For example, if someone trains to be a sales representative in one industry and that industry shrinks he or she can still move to another industry because his qualifications are not specific to that industry. That is not the case in highly specialized jobs. These have a higher risk of becoming obsolete or requiring extremely high costs of retraining.

However, while free competition may increase the risk of human capital obsolescence it also increases the opportunities for more investment in human capital, and the later exceeds by far the first. Moreover, the impact of free competition on human capital is probably less than that of technology and demography.

In conclusion, capitalism may be disruptive in relation to returns on human capital and social mobility, but it is not a major cause on the inequality of individual returns. On the contrary, it is a driving force in the promotion of equality of opportunities.

Thursday, 26 November 2015

Capitalism and philanthropy

Although capitalist are frequently depicted as ruthless profit seeking individuals, it is nevertheless true that most philanthropists are businessmen. That is, they may be unforgiven when making money but generous when bequeathing it. How can we explain this apparent paradox? It is a matter of self-interest, the result of guilt, vanity or is it the result of institutional constraints? I shall explore these issues with special reference to the USA where philanthropy is more widespread.

According to the Giving USA Foundation, Americans gave $358.38 billion in 2014, a 7.1% increase from 2013. Of these, corporate giving amounted to $17.77 billion (a 13.7% increase from 2013). The total given was equivalent to 2.1% of gross domestic product in 2014, of which about half goes to religious and educational projects. It largely exceeds the $148.18 billion contributed by the US as international net official development assistance in 2013.

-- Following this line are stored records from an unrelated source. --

-- pv_equiv track=rewrite | github.com/machine-teaching-group/tmlr2024_neurtasksyn | src/taskgen/feature_processors.py | reach_start
-- ===== SOURCE A (Python) =====
-- def reach_start(string: str):
--     counter = 0
--     new_string = ""
--     for c in string[::-1]:
--         if c == ']':
--             counter += 1
--         elif c == '[':
--             counter -= 1
--         if counter < 0:
--             break
--         new_string += c
--
--     return new_string[::-1]
-- ===== SOURCE B (Python) =====
-- def reach_start(string: str):
--     stack = []
--     for i, c in enumerate(string):
--         if c == '[':
--             stack.append(i)
--         elif c == ']' and stack:
--             stack.pop()
--     cut = stack[-1] if stack else -1
--     return string[cut + 1:]
-- ===== Notes on version B (the rewrite author's own statement) =====
-- stated objective: faster
-- what changed: Replaces the reversed scan with character-by-character string accumulation by a single forward pass maintaining a stack of unmatched open-bracket indices, then one slice after the rightmost unmatched open bracket.
import Mathlib
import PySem

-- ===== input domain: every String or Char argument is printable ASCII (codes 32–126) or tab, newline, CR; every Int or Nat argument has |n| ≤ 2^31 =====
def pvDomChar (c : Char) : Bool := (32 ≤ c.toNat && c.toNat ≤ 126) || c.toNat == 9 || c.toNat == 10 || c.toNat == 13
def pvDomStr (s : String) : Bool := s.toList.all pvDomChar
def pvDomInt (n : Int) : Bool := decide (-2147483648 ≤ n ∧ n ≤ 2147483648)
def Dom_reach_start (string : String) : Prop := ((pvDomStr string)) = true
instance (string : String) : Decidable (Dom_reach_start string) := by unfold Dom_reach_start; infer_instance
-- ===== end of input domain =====

-- B replaces A's reversed scan with string accumulation by a forward pass keeping a
-- stack of unmatched '[' indices and a single final slice (objective: alternative).

-- ===== PORT A =====
-- loop 'for c in string[::-1]' with counter and accumulated new_string, break when counter < 0
-- (string[::-1] is the reversed character list: PySem.Str.slice?_none_none_neg_one)
def reachGoA (counter : Int) (acc : List Char) : List Char → List Char
  | [] => acc
  | c :: rest =>
    let counter' := if c = ']' then counter + 1 else if c = '[' then counter - 1 else counter
    if counter' < 0 then acc else reachGoA counter' (acc ++ [c]) rest

def reach_start (string : String) : String :=
  String.mk ((reachGoA 0 [] string.toList.reverse).reverse)

-- ===== PORT B =====
-- forward pass: push index of '[', pop on ']' when the stack is non-empty
-- (Python appends/pops at the list's end; here the stack top is the list head)
def reachGoB (stack : List Int) (i : Int) : List Char → List Int
  | [] => stack
  | c :: rest =>
    reachGoB (if c = '[' then i :: stack
              else if c = ']' ∧ stack ≠ [] then stack.drop 1
              else stack) (i + 1) rest

def reach_start_alt (string : String) : String :=
  let st := reachGoB [] 0 string.toList
  let cut := st.headD (-1)
  -- string[cut+1:] : cut + 1 ≥ 0 always (cut is an index or -1), so drop is exact
  String.mk (string.toList.drop (cut + 1).toNat)

-- ===== PRECONDITION & SPEC =====
def Spec_reach_start (string : String) (out : String) : Prop := out = reach_start_alt string
instance (string : String) (out : String) : Decidable (Spec_reach_start string out) := by unfold Spec_reach_start; infer_instance

-- ===== CLAIM (what is proved, stated in full; the proofs are below) =====
def Claim_equal_reach_start : Prop := ∀ (string : String), Dom_reach_start string → Spec_reach_start string (reach_start string)

-- ===== LEMMAS AND PROOFS =====

-- accumulator-free rephrasing of A's loop
def reachGoA' (counter : Int) : List Char → List Char
  | [] => []
  | c :: rest =>
    let counter' := if c = ']' then counter + 1 else if c = '[' then counter - 1 else counter
    if counter' < 0 then [] else c :: reachGoA' counter' rest

theorem reachGoA'_cons (k : Int) (c : Char) (r : List Char) :
    reachGoA' k (c :: r)
      = if (if c = ']' then k + 1 else if c = '[' then k - 1 else k) < 0 then []
        else c :: reachGoA' (if c = ']' then k + 1 else if c = '[' then k - 1 else k) r := rfl

theorem reachGoA_eq_acc (l : List Char) : ∀ (k : Int) (acc : List Char),
    reachGoA k acc l = acc ++ reachGoA' k l := by
  induction l with
  | nil => intro k acc; simp [reachGoA, reachGoA']
  | cons c rest ih =>
    intro k acc
    simp only [reachGoA, reachGoA'_cons]
    by_cases h : (if c = ']' then k + 1 else if c = '[' then k - 1 else k) < 0
    · rw [if_pos h, if_pos h]; simp
    · rw [if_neg h, if_neg h, ih]; simp

-- the stack update of one character (pop = drop 1, equal to B's guarded pop)
def stepB (st : List Int) (j : Int) (c : Char) : List Int :=
  if c = '[' then j :: st else if c = ']' then st.drop 1 else st

theorem reachGoB_snoc (l : List Char) : ∀ (st : List Int) (i : Int) (c : Char),
    reachGoB st i (l ++ [c]) = stepB (reachGoB st i l) (i + l.length) c := by
  induction l with
  | nil =>
    intro st i c
    rcases st with _ | ⟨x, st'⟩ <;> by_cases h1 : c = '[' <;> by_cases h2 : c = ']' <;>
      simp_all [reachGoB, stepB]
  | cons d rest ih =>
    intro st i c
    simp only [List.cons_append, reachGoB, ih, List.length_cons]
    have h : i + 1 + (rest.length : Int) = i + ((rest.length + 1 : Nat) : Int) := by
      push_cast; ring
    rw [h]

-- all stack entries are previously-seen indices
theorem reachGoB_mem (l : List Char) : ∀ (st : List Int) (i : Int),
    ∀ j ∈ reachGoB st i l, j ∈ st ∨ (i ≤ j ∧ j < i + l.length) := by
  induction l with
  | nil => intro st i j hj; simp [reachGoB] at hj; exact Or.inl hj
  | cons c rest ih =>
    intro st i j hj
    simp only [reachGoB] at hj
    rcases ih _ _ j hj with h | h
    · split at h
      · rcases List.mem_cons.1 h with rfl | h'
        · right
          refine ⟨le_refl _, ?_⟩
          simp only [List.length_cons]
          push_cast; omega
        · exact Or.inl h'
      · split at h
        · exact Or.inl (List.mem_of_mem_drop h)
        · exact Or.inl h
    · right; simp only [List.length_cons]; push_cast; omega

theorem reachGoB_bounds (l : List Char) (j : Int) (hj : j ∈ reachGoB [] 0 l) :
    0 ≤ j ∧ j < l.length := by
  rcases reachGoB_mem l [] 0 j hj with h | h
  · simp at h
  · omega

-- cut index with the k rightmost unmatched '[' forgiven
def idxB (k : Nat) (l : List Char) : Nat :=
  match (reachGoB [] 0 l).drop k with
  | [] => 0
  | j :: _ => (j + 1).toNat

theorem idxB_le (k : Nat) (l : List Char) : idxB k l ≤ l.length := by
  unfold idxB
  rcases h : (reachGoB [] 0 l).drop k with _ | ⟨j, t⟩
  · simp
  · have hm : j ∈ reachGoB [] 0 l := List.mem_of_mem_drop (h ▸ List.mem_cons_self ..)
    have hb := reachGoB_bounds l j hm
    show (j + 1).toNat ≤ l.length
    omega

-- main invariant: A's reverse scan with initial counter k returns the suffix after
-- the (k+1)-th rightmost unmatched '[' found by B's forward stack
theorem main_inv (r : List Char) : ∀ (k : Nat),
    (reachGoA' (k : Int) r).reverse = r.reverse.drop (idxB k r.reverse) := by
  induction r with
  | nil => intro k; simp [reachGoA', idxB, reachGoB]
  | cons c r' ih =>
    intro k
    have hsnoc := reachGoB_snoc r'.reverse [] 0 c
    have hdropapp : ∀ t : Nat, t ≤ r'.reverse.length →
        (r'.reverse ++ [c]).drop t = r'.reverse.drop t ++ [c] := by
      intro t ht; rw [List.drop_append_of_le_length ht]
    by_cases hc1 : c = ']'
    · -- counter increases; B pops one entry
      subst hc1
      rw [reachGoA'_cons]
      simp only [reduceIte, Char.reduceEq]
      rw [if_neg (by omega)]
      have hcast : (k : Int) + 1 = ((k + 1 : Nat) : Int) := by push_cast; ring
      rw [hcast]
      simp only [List.reverse_cons, ih (k + 1)]
      have hidx : idxB k (r'.reverse ++ [']']) = idxB (k + 1) r'.reverse := by
        unfold idxB
        rw [hsnoc]
        have : stepB (reachGoB [] 0 r'.reverse) (0 + r'.reverse.length) ']'
            = (reachGoB [] 0 r'.reverse).drop 1 := by simp [stepB]
        rw [this, List.drop_drop, Nat.add_comm 1 k]
      rw [hidx, hdropapp _ (idxB_le _ _)]
    · by_cases hc2 : c = '['
      · -- counter decreases; B pushes the position of c
        subst hc2
        rcases k with _ | k''
        · -- break immediately: result is empty; B cuts after the last position
          rw [reachGoA'_cons]
          simp only [reduceIte, Char.reduceEq, Nat.cast_zero]
          rw [if_pos (by omega)]
          have hidx : idxB 0 (r'.reverse ++ ['[']) = r'.reverse.length + 1 := by
            unfold idxB
            rw [hsnoc]
            have : stepB (reachGoB [] 0 r'.reverse) (0 + r'.reverse.length) '['
                = (0 + (r'.reverse.length : Int)) :: reachGoB [] 0 r'.reverse := by
              simp [stepB]
            rw [this, List.drop_zero]
            show ((0 : Int) + r'.reverse.length + 1).toNat = r'.reverse.length + 1
            omega
          simp only [List.reverse_cons, List.reverse_nil, hidx]
          rw [List.drop_eq_nil_of_le (by simp)]
        · rw [reachGoA'_cons]
          simp only [reduceIte, Char.reduceEq]
          rw [if_neg (by push_cast; omega)]
          have hcast : ((k'' + 1 : Nat) : Int) - 1 = ((k'' : Nat) : Int) := by
            push_cast; ring
          rw [hcast]
          simp only [List.reverse_cons, ih k'']
          have hidx : idxB (k'' + 1) (r'.reverse ++ ['[']) = idxB k'' r'.reverse := by
            unfold idxB
            rw [hsnoc]
            have : stepB (reachGoB [] 0 r'.reverse) (0 + r'.reverse.length) '['
                = (0 + (r'.reverse.length : Int)) :: reachGoB [] 0 r'.reverse := by
              simp [stepB]
            rw [this, List.drop_succ_cons]
          rw [hidx, hdropapp _ (idxB_le _ _)]
      · -- counter and stack unchanged
        rw [reachGoA'_cons]
        rw [if_neg hc1, if_neg hc2, if_neg (by omega)]
        simp only [List.reverse_cons, ih k]
        have hidx : idxB k (r'.reverse ++ [c]) = idxB k r'.reverse := by
          unfold idxB
          rw [hsnoc]
          have : stepB (reachGoB [] 0 r'.reverse) (0 + r'.reverse.length) c
              = reachGoB [] 0 r'.reverse := by simp [stepB, hc1, hc2]
          rw [this]
        rw [hidx, hdropapp _ (idxB_le _ _)]

theorem idxB_zero (l : List Char) :
    idxB 0 l = ((reachGoB [] 0 l).headD (-1) + 1).toNat := by
  unfold idxB
  rcases h : reachGoB [] 0 l with _ | ⟨j, t⟩ <;> simp

-- ===== VERDICT (by name: the statement is the Claim_ definition above) =====
theorem reach_start_spec : Claim_equal_reach_start := by
  intro s _
  unfold Spec_reach_start reach_start reach_start_alt
  rw [reachGoA_eq_acc, List.nil_append]
  have h := main_inv s.toList.reverse 0
  simp only [List.reverse_reverse, Int.natCast_zero] at h
  rw [h, idxB_zero]
-- pv_equiv track=rewrite | github.com/chodhitha03/AIAC-LAB | Assigment6/Task1.py | automorphic_numbers_in_range_while
-- ===== SOURCE A (Python) =====
-- def is_automorphic(num):
--     square = num * num
--     num_str = str(num)
--     square_str = str(square)
--     return square_str.endswith(num_str)
--
-- def automorphic_numbers_in_range_while(start, end):
--     automorphic_numbers = []
--     num = start
--     while num <= end:
--         if is_automorphic(num):
--             automorphic_numbers.append(num)
--         num += 1
--     return automorphic_numbers
-- ===== SOURCE B (Python) =====
-- def automorphic_numbers_in_range_while(start, end):
--     # Automorphic numbers with d digits are exactly the idempotents mod 10**d that
--     # have d digits; generate them per digit length instead of scanning the range.
--     result = []
--     d = 1
--     while 10 ** (d - 1) <= max(end, 1):
--         m = 10 ** d
--         e = 5                      # converges to the idempotent = 0 mod 5**d, 1 mod 2**d
--         for _ in range(d):
--             e = e * e % m
--         f = (m + 1 - e) % m        # the complementary idempotent
--         if d == 1:
--             cands = [0, 1, e, f]
--         else:
--             cands = [c for c in (min(e, f), max(e, f)) if c * 10 >= m]
--         for c in cands:
--             if start <= c <= end:
--                 result.append(c)
--         d += 1
--     return result
-- ===== Notes on version B (the rewrite author's own statement) =====
-- stated objective: faster
-- what changed: Instead of scanning every integer in [start,end] and testing str(n*n).endswith(str(n)), B generates for each digit length d the idempotents mod 10**d (the squaring iteration converging to the 10-adic fixed points) and filters the at-most-four candidates per digit length to the range.
import Mathlib
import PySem

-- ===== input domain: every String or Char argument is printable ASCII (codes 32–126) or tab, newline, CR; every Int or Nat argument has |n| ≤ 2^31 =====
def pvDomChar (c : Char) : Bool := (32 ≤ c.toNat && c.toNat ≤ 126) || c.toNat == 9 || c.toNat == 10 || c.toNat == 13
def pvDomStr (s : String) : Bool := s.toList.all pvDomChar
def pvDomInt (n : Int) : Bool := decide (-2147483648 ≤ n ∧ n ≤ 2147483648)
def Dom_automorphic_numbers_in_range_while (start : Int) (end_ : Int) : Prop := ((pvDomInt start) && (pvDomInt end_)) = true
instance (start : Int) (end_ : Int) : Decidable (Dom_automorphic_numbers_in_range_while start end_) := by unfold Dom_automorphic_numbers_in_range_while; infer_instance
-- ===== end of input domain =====

-- B replaces A's per-integer string scan of [start,end] by generating, for each digit
-- length d, the idempotents mod 10^d (via the squaring iteration converging to the
-- 10-adic fixed points) and filtering the at-most-four candidates to the range.


-- ===== PORT A =====
def is_automorphicA (num : Int) : Bool :=
  let square := num * num
  let num_str := PySem.Int.toStr num
  let square_str := PySem.Int.toStr square
  PySem.Str.endswith square_str num_str

-- the body of A's while loop; fuel = the number of iterations (end - start + 1, clamped at 0)
def pvLoopA : Nat → Int → List Int → List Int
  | 0, _, acc => acc
  | f + 1, num, acc => pvLoopA f (num + 1) (if is_automorphicA num then acc ++ [num] else acc)

def automorphic_numbers_in_range_while (start : Int) (end_ : Int) : List Int :=
  pvLoopA (end_ + 1 - start).toNat start []

-- ===== PORT B =====
-- 'e = 5; for _ in range(d): e = e*e % m' of Source B (all quantities are nonnegative ints: ported on Nat, exact)
def pvEIter (m : Nat) : Nat → Nat → Nat
  | 0, e => e
  | k + 1, e => pvEIter m k (e * e % m)

-- 'cands' of Source B: candidate automorphic numbers with digit length d
def pvCands (d : Nat) : List Nat :=
  let m := 10 ^ d
  let e := pvEIter m d 5
  let f := (m + 1 - e) % m
  if d = 1 then [0, 1, e, f]
  else ([min e f, max e f]).filter (fun c => decide (m ≤ c * 10))

-- Source B's outer while loop over digit lengths d; fuel is an upper bound on the iterations
def pvLoopB (start end_ : Int) : Nat → Nat → List Int → List Int
  | 0, _, res => res
  | fuel + 1, d, res =>
      if ((10 ^ (d - 1) : Nat) : Int) ≤ max end_ 1 then
        pvLoopB start end_ fuel (d + 1)
          (res ++ (((pvCands d).map (fun (c : Nat) => (c : Int))).filter
                    (fun c => decide (start ≤ c) && decide (c ≤ end_))))
      else res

These figures suggest that, when encouraged, the private sector is capable of contributing substantial amounts of money for redistribution on a non-profit basis. Whether, it is also more efficient on its allocation and use than the government it is an open question. Common sense dictates that each sector has its own comparative advantages in relation to specific groups of beneficiaries, and therefore the state and private roles should be complementary rather than competitive.

Another important issue is whether capitalists should be free to bestow their giving to whom they wish. Each individual has its own set of priorities and should be free to select them. Regardless of what each individual thinks, we cannot say that Bill Gates is more philanthropic than Rockefeller was simply because the first gave money to fight malaria in Africa while the second gave a villa in lake Cuomo to be used as a retreat by academics.

Obviously, the state should not follow the wish of individual politicians without bearing in mind the priorities of society as whole expressed by free voting. Moreover, the state priorities should not be imposed on private donors. All that authorities should do is to encourage through co-financing or tax breaks the allocation of private donations to certain objectives.

A more controversial issue is whether the donors generosity should be left to each individual or if a minimum rate should be applied. For instance, if at the time of death they should be subject to an inheritance tax on all wealth not bequeathed to charities. In chapter 13 we explain why inheritance taxes provide a powerful restraint on wealth concentration required to preserve market capitalism. However, this only applies to large fortunes. All the others should be left to be masters of their own generosity.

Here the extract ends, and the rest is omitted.